When you reach the line in the data below that contains "[Bool.not_eq_true] at hda", please start repeating lines exactly, and stop after the line that contains "-- ===== VERDICT", repeating nothing else.

(Collected data entries)

- - - - -

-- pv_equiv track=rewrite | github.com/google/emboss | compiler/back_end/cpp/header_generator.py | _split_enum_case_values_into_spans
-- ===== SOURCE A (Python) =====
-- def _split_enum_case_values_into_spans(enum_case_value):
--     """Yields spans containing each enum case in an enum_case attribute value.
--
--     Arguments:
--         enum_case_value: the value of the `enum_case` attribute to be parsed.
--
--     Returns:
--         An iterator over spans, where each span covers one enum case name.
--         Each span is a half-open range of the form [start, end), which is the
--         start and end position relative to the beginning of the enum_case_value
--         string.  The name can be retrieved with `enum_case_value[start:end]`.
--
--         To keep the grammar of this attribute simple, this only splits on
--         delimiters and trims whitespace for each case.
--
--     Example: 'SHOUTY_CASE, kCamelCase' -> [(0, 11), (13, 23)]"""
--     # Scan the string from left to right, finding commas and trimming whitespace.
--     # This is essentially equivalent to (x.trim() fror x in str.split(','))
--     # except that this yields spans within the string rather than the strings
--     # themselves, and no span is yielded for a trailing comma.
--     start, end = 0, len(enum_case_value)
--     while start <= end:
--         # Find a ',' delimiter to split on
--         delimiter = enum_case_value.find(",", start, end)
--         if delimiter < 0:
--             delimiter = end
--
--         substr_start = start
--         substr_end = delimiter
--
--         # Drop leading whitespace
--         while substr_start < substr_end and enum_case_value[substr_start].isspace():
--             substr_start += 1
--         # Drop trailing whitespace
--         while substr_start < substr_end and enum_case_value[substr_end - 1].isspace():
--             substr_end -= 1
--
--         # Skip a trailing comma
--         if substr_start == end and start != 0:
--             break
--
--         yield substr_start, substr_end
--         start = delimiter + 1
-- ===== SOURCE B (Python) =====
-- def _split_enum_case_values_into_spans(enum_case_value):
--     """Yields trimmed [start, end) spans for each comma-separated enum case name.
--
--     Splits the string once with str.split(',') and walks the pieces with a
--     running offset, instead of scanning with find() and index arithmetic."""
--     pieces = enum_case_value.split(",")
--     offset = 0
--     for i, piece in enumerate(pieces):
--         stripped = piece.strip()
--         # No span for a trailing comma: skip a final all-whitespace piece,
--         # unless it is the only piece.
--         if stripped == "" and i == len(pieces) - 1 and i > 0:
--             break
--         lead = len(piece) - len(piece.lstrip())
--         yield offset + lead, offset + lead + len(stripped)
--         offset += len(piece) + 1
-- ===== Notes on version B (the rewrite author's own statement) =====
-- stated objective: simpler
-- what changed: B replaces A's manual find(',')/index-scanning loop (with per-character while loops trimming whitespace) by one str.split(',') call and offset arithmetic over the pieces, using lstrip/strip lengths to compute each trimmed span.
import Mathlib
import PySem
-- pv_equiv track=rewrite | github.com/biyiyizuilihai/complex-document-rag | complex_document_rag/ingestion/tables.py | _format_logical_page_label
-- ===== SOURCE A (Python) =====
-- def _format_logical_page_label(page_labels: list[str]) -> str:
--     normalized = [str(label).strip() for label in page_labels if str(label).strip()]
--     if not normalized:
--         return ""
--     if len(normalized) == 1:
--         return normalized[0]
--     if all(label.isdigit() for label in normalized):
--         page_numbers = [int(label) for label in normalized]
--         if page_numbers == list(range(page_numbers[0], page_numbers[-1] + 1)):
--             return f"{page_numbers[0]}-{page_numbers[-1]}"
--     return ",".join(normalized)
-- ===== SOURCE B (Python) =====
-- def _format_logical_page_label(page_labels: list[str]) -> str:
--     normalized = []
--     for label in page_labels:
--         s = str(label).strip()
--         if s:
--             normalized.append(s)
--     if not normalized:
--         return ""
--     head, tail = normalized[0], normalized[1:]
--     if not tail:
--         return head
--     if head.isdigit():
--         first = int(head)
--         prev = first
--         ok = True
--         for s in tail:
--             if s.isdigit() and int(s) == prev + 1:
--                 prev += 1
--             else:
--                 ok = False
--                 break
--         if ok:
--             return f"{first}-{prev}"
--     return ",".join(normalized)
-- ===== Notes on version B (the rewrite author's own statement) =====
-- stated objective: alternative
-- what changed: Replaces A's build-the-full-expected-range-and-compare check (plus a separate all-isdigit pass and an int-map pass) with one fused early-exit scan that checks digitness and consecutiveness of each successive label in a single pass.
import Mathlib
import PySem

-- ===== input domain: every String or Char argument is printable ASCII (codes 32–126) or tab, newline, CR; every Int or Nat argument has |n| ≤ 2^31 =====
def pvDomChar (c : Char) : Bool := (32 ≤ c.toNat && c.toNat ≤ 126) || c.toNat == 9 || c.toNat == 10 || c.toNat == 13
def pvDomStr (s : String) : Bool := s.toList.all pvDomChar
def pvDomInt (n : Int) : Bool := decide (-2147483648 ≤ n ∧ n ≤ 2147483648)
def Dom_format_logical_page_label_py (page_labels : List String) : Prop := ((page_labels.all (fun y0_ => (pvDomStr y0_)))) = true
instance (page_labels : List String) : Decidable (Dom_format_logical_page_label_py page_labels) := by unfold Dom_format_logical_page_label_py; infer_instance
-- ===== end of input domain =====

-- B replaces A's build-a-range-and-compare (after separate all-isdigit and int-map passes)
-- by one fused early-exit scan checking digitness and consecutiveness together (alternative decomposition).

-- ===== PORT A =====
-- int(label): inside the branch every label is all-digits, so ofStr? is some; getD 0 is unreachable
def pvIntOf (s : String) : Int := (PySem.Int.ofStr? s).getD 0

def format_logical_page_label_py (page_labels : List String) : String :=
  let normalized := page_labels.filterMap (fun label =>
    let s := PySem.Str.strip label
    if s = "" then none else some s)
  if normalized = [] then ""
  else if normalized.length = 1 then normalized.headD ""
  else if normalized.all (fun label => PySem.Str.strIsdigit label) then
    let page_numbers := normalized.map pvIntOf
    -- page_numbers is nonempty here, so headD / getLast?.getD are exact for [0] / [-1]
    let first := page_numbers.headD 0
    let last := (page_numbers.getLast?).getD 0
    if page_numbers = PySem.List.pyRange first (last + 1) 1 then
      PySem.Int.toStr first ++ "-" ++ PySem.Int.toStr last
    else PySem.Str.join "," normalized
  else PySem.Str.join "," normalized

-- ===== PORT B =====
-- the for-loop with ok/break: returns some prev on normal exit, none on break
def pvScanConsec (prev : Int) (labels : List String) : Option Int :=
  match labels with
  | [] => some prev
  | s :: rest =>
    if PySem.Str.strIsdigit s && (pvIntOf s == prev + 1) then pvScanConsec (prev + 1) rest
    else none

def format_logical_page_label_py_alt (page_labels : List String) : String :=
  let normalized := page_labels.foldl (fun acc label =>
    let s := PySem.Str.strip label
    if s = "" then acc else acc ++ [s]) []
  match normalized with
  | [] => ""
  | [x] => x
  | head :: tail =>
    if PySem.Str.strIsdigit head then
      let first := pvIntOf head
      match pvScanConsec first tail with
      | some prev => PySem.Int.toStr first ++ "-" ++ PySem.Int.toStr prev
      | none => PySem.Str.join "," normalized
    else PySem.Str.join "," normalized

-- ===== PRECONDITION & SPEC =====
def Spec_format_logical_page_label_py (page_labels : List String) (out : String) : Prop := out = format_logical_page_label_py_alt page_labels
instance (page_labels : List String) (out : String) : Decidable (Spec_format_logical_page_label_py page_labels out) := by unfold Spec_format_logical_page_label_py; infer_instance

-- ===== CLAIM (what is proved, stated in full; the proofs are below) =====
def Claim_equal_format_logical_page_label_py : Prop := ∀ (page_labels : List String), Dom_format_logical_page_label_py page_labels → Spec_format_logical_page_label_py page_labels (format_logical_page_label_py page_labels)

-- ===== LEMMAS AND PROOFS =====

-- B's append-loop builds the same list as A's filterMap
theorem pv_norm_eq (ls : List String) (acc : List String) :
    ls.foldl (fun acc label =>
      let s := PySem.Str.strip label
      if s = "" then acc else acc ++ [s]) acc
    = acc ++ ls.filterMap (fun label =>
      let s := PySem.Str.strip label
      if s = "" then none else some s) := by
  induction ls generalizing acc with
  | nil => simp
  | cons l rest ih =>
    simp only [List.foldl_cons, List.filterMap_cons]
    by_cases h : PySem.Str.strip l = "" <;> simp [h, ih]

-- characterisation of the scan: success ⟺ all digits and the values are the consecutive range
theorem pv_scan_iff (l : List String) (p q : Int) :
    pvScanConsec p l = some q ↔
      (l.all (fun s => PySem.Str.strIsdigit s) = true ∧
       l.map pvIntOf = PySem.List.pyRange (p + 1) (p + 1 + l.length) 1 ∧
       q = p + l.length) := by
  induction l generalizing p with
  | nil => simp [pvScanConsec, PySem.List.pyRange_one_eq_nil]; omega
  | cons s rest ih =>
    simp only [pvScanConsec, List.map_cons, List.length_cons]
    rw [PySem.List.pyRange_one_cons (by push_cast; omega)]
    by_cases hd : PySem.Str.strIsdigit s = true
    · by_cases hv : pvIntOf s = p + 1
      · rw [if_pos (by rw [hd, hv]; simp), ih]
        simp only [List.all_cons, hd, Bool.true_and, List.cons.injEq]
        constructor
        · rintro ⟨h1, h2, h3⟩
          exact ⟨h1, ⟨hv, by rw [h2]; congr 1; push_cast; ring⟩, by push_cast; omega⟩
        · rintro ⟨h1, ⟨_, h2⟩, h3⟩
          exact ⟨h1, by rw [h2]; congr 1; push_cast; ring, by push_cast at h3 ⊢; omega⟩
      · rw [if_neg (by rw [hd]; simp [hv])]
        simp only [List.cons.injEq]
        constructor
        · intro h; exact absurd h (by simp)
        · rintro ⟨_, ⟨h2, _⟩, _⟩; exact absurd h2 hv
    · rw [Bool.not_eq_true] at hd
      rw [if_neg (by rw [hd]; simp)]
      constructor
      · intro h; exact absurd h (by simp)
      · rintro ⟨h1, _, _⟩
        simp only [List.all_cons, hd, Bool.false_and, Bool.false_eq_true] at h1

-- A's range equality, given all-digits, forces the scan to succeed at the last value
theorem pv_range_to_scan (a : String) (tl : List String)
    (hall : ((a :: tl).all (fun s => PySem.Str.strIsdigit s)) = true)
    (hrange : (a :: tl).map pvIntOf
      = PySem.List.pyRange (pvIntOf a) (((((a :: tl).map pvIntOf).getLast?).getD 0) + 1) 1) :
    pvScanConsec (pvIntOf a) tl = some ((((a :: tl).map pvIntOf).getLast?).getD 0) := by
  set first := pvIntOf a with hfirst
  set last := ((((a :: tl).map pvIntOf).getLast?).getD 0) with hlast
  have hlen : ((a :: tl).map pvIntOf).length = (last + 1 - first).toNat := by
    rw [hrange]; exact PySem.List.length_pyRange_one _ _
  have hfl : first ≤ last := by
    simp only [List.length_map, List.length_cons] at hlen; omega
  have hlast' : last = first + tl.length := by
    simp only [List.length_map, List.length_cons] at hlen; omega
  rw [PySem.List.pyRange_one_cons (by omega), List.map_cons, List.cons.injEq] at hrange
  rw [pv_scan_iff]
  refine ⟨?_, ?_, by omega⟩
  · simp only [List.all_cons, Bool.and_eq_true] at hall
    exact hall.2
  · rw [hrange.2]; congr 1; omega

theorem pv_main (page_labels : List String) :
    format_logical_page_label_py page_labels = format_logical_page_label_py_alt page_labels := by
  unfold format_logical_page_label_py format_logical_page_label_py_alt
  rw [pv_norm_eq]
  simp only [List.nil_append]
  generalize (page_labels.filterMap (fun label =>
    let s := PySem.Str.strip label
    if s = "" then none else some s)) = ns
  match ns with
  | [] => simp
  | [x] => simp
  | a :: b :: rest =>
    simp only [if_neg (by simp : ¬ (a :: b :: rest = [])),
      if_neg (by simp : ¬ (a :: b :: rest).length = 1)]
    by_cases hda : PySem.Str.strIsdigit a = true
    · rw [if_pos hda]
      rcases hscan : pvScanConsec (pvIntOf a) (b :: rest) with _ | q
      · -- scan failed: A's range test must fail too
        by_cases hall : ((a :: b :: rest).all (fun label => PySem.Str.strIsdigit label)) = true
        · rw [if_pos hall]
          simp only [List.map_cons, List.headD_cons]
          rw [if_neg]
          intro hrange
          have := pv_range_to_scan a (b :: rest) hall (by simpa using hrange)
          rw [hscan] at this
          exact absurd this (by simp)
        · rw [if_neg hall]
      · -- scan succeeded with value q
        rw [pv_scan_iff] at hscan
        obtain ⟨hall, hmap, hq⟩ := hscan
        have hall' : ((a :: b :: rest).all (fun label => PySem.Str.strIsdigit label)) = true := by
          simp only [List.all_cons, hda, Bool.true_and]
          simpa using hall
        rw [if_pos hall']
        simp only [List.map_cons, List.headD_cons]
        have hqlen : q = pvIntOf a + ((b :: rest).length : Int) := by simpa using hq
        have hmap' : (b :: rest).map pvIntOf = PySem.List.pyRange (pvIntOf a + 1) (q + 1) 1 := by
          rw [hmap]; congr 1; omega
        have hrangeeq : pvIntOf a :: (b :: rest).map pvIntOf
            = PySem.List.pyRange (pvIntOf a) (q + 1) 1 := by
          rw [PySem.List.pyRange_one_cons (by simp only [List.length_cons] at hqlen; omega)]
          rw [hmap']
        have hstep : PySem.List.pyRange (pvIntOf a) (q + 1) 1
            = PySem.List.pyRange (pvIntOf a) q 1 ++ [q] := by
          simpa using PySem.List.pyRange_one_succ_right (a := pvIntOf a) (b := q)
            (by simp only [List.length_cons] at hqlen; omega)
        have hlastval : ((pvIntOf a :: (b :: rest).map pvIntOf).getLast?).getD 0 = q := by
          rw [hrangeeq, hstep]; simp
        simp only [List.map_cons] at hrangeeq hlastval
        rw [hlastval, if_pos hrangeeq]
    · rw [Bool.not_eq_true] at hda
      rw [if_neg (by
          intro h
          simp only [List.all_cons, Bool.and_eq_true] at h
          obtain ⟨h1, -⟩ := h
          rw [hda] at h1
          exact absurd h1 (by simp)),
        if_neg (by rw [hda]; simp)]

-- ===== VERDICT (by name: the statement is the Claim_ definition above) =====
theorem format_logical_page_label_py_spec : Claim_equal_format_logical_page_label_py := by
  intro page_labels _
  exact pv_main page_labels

- - - - -

### Task response
    · rw [Bool.not_eq_true] at hda
      rw [if_neg (by
          intro h
          simp only [List.all_cons, Bool.and_eq_true] at h
          obtain ⟨h1, -⟩ := h
          rw [hda] at h1
          exact absurd h1 (by simp)),
        if_neg (by rw [hda]; simp)]

-- ===== VERDICT (by name: the statement is the Claim_ definition above) =====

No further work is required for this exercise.